(Stored data entries)
-- pv_equiv track=rewrite | github.com/dwishnuff/CS587Winter2020 | WB-DataGenerator.py | string4
-- ===== SOURCE A (Python) =====
-- def string4(maxtuples):
--     string4_list = []
--     for i in range(maxtuples):
--         if i % 4 == 0:
--             string4_list.append("AAAA" + ('x' * 48))
--         if i % 4 == 1:
--             string4_list.append("HHHH" + ('x' * 48))
--         if i % 4 == 2:
--             string4_list.append("OOOO" + ('x' * 48))
--         if i % 4 == 3:
--             string4_list.append("VVVV" + ('x' * 48))
--     return string4_list
-- ===== SOURCE B (Python) =====
-- def string4(maxtuples):
--     base = ["AAAA" + 'x' * 48, "HHHH" + 'x' * 48, "OOOO" + 'x' * 48, "VVVV" + 'x' * 48]
--     n = max(maxtuples, 0)
--     q, r = divmod(n, 4)
--     return base * q + base[:r]
-- ===== Notes on version B (the rewrite author's own statement) =====
-- stated objective: faster
-- what changed: Replaces the per-element loop with four i%4 branches by a closed-form block construction: divmod(n,4) and base*q + base[:r] replicate whole 4-string blocks plus a partial tail.
import Mathlib
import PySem

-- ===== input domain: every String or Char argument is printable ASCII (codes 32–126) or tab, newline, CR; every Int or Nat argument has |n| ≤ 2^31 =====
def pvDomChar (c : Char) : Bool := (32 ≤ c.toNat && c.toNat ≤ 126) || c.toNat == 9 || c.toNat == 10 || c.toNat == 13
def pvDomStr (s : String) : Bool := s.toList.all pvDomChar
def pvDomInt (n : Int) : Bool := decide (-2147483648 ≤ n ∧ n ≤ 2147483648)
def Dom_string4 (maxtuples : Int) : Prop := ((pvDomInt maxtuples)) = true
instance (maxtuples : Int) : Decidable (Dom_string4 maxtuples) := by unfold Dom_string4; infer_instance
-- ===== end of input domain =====

-- B builds the list from whole replicated 4-blocks plus a partial tail (divmod) instead of A's per-index i%4 branch loop.

-- ===== PORT A =====
-- A's loop body: four successive (non-elif) ifs on i % 4, each appending its constant string.
def string4Step (string4_list : List String) (i : Int) : List String :=
  let l1 := if PySem.Int.mod i 4 = 0 then string4_list ++ ["AAAAxxxxxxxxxxxxxxxxxxxxxxxxxxxxxxxxxxxxxxxxxxxxxxxx"] else string4_list
  let l2 := if PySem.Int.mod i 4 = 1 then l1 ++ ["HHHHxxxxxxxxxxxxxxxxxxxxxxxxxxxxxxxxxxxxxxxxxxxxxxxx"] else l1
  let l3 := if PySem.Int.mod i 4 = 2 then l2 ++ ["OOOOxxxxxxxxxxxxxxxxxxxxxxxxxxxxxxxxxxxxxxxxxxxxxxxx"] else l2
  if PySem.Int.mod i 4 = 3 then l3 ++ ["VVVVxxxxxxxxxxxxxxxxxxxxxxxxxxxxxxxxxxxxxxxxxxxxxxxx"] else l3

def string4 (maxtuples : Int) : List String :=
  (PySem.List.pyRange 0 maxtuples 1).foldl string4Step []

-- ===== PORT B =====
def string4Base : List String :=
  ["AAAAxxxxxxxxxxxxxxxxxxxxxxxxxxxxxxxxxxxxxxxxxxxxxxxx",
   "HHHHxxxxxxxxxxxxxxxxxxxxxxxxxxxxxxxxxxxxxxxxxxxxxxxx",
   "OOOOxxxxxxxxxxxxxxxxxxxxxxxxxxxxxxxxxxxxxxxxxxxxxxxx",
   "VVVVxxxxxxxxxxxxxxxxxxxxxxxxxxxxxxxxxxxxxxxxxxxxxxxx"]

def string4_alt (maxtuples : Int) : List String :=
  let n := max maxtuples 0
  let q := PySem.Int.floordiv n 4
  let r := PySem.Int.mod n 4
  (List.replicate q.toNat string4Base).flatten ++ string4Base.take r.toNat

-- ===== PRECONDITION & SPEC =====
def Spec_string4 (maxtuples : Int) (out : List String) : Prop := out = string4_alt maxtuples
instance (maxtuples : Int) (out : List String) : Decidable (Spec_string4 maxtuples out) := by unfold Spec_string4; infer_instance

-- ===== CLAIM (what is proved, stated in full; the proofs are below) =====
def Claim_equal_string4 : Prop := ∀ (maxtuples : Int), Dom_string4 maxtuples → Spec_string4 maxtuples (string4 maxtuples)

-- ===== LEMMAS AND PROOFS =====

-- B's closed form, over a Nat count
def string4Blocks (n : Nat) : List String :=
  (List.replicate (n / 4) string4Base).flatten ++ string4Base.take (n % 4)

theorem string4_loop_eq (n : Nat) :
    (PySem.List.pyRange 0 (n : Int) 1).foldl string4Step [] = string4Blocks n := by
  induction n with
  | zero => decide
  | succ n ih =>
    have h1 : ((n : Int) : Int) ≤ ((n+1 : Nat) : Int) := by push_cast; omega
    have : (PySem.List.pyRange 0 ((n+1 : Nat) : Int) 1)
        = PySem.List.pyRange 0 (n : Int) 1 ++ [(n : Int)] := by
      have := PySem.List.pyRange_one_succ_right (a := 0) (b := (n : Int)) (by exact_mod_cast Int.natCast_nonneg n)
      push_cast
      simpa using this
    rw [this, List.foldl_append, ih]
    simp only [List.foldl]
    -- one step
    have hm : PySem.Int.mod (n : Int) 4 = ((n % 4 : Nat) : Int) := by
      exact_mod_cast PySem.Int.mod_natCast n 4
    have h4 : n % 4 = 0 ∨ n % 4 = 1 ∨ n % 4 = 2 ∨ n % 4 = 3 := by omega
    rcases h4 with h | h | h | h
    · have e : PySem.Int.mod (n : Int) 4 = 0 := by rw [hm, h]; rfl
      have hd : (n+1) / 4 = n / 4 := by omega
      have hmm : (n+1) % 4 = 1 := by omega
      simp only [string4Step, e]
      norm_num
      simp [string4Blocks, hd, hmm, h, string4Base]
    · have e : PySem.Int.mod (n : Int) 4 = 1 := by rw [hm, h]; rfl
      have hd : (n+1) / 4 = n / 4 := by omega
      have hmm : (n+1) % 4 = 2 := by omega
      simp only [string4Step, e]
      norm_num
      simp [string4Blocks, hd, hmm, h, string4Base]
    · have e : PySem.Int.mod (n : Int) 4 = 2 := by rw [hm, h]; rfl
      have hd : (n+1) / 4 = n / 4 := by omega
      have hmm : (n+1) % 4 = 3 := by omega
      simp only [string4Step, e]
      norm_num
      simp [string4Blocks, hd, hmm, h, string4Base]
    · have e : PySem.Int.mod (n : Int) 4 = 3 := by rw [hm, h]; rfl
      have hd : (n+1) / 4 = n / 4 + 1 := by omega
      have hmm : (n+1) % 4 = 0 := by omega
      simp only [string4Step, e]
      norm_num
      simp [string4Blocks, hd, hmm, h, string4Base, List.replicate_succ']

-- ===== VERDICT (by name: the statement is the Claim_ definition above) =====
theorem string4_spec : Claim_equal_string4 := by
  intro m _
  unfold Spec_string4 string4 string4_alt
  by_cases h : m ≤ 0
  · rw [PySem.List.pyRange_one_eq_nil h]
    have hmax : max m 0 = 0 := by omega
    simp [hmax, PySem.Int.floordiv, PySem.Int.mod]
  · rw [not_le] at h
    have hm : m = (m.toNat : Int) := by omega
    have hmax : max m 0 = m := by omega
    have hq : PySem.Int.floordiv ((m.toNat : Int)) 4 = ((m.toNat / 4 : Nat) : Int) := by
      exact_mod_cast PySem.Int.floordiv_natCast m.toNat 4
    have hr : PySem.Int.mod ((m.toNat : Int)) 4 = ((m.toNat % 4 : Nat) : Int) := by
      exact_mod_cast PySem.Int.mod_natCast m.toNat 4
    rw [hmax, hm, string4_loop_eq m.toNat, string4Blocks]
    simp only [hq, hr, Int.toNat_natCast]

■ TASK DESCRIPTION
Return only the lines between the one holding "def string4Blocks (n" and the one holding "simpa using this", inclusive, exactly as they appear above.

■ PROBLEM SOLUTION
def string4Blocks (n : Nat) : List String :=
  (List.replicate (n / 4) string4Base).flatten ++ string4Base.take (n % 4)

theorem string4_loop_eq (n : Nat) :
    (PySem.List.pyRange 0 (n : Int) 1).foldl string4Step [] = string4Blocks n := by
  induction n with
  | zero => decide
  | succ n ih =>
    have h1 : ((n : Int) : Int) ≤ ((n+1 : Nat) : Int) := by push_cast; omega
    have : (PySem.List.pyRange 0 ((n+1 : Nat) : Int) 1)
        = PySem.List.pyRange 0 (n : Int) 1 ++ [(n : Int)] := by
      have := PySem.List.pyRange_one_succ_right (a := 0) (b := (n : Int)) (by exact_mod_cast Int.natCast_nonneg n)
      push_cast
      simpa using this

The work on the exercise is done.